Need to Know: Redskins stock up-stock down during vs. Panthers

Here is what you need to know on this Monday, October 15, six days before the Washington Redskins host the Dallas Cowboys.

Talking points

Here are the players who saw their stock go up against the Panthers on Sunday and others who saw their stocks drop. 

Stock up—A few days ago, CB Josh Norman was a penny stock. He had mixed up assignments in the blowout loss to the Saints and take a ton of criticism after the game, much of it warranted. During the Panthers game, he was a blue chip. Norman got his first interception in 20 games and he forced a fumble. There is still a lot of season to be played but for now, at least it’s good to be Josh Norman.

Stock down—They won the game and that’s the quarterback’s main job. But for the second straight game, Alex Smith did not play up to his $18.4 million cap number. He passed for 163 yards. At times you really wondered where he was throwing the ball and/or to whom he was throwing it. They were able to win thanks to Adrian Peterson’s rushing and three takeaways. To Smith’s credit, he protected the ball well and it should be noted he was without favorite targets, Chris Thompson and Jamison Crowder. Regardless, it was not a sharp performance by Smith. 

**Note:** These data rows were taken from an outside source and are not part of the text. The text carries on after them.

theorem pvV4_eq (acr : List Char) (words : List String) :
    pvV4A acr words = pvV4B acr (words.map (fun w => (w, pvInit w))) none := by
  rw [pvV4B_keepLast]
  unfold pvV4A
  rw [Option.or_none]
  apply pvFindSome?_congr_mem
  intro w _
  have hs := pvWhileLoop_eq_isSubseq acr w.toList 0 (Nat.zero_le _)
  simp only [List.drop_zero] at hs
  have hlower : PySem.Chars.lower w.toList = w.toList.map PySem.Chars.lowerChar := rfl
  rw [hlower, ← hs]
  cases hg : (match pvInit w with | some c => decide (c ∈ acr) | none => false)
  · simp
  · cases hc : (pvWhileLoop w.toList acr 0 == acr.length) <;> simp

theorem pvA_empty (words : List String) : pvV1A [] words = some [] := by
  unfold pvV1A
  rw [PySem.List.pyRange_one_cons (by simp only [List.length_nil, Nat.cast_zero, sub_zero]; omega : (0:Int) < (words.length:Int) - (([]:List Char).length:Int) + 1)]
  rw [List.findSome?_cons]
  simp [PySem.List.slice, PySem.List.clampIdx]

Stock upPeterson came into the game with an injured ankle, knee, and shoulder. Not only did he fight through the pain, he thrived. Six days after he rushed for just six yards against the Saints and sat out most of the second half, he picked up 97 yards on 17 carries, an average of 5.7 yards per carry. Peterson did rip off a 19-yard run but mostly it was three yards here, six yards there. It was what the Redskins were expecting when the signed him. 

Stock down—With Thompson out, Kapri Bibbs had his big chance to show what he can do. He didn’t do much. Bibbs, who was promoted from the practice squad earlier this season, picked up 11 yards rushing on two carries and he caught one pass for six yards. There were some high hopes for Bibbs among Redskins fans. For today, he didn’t live up to them. 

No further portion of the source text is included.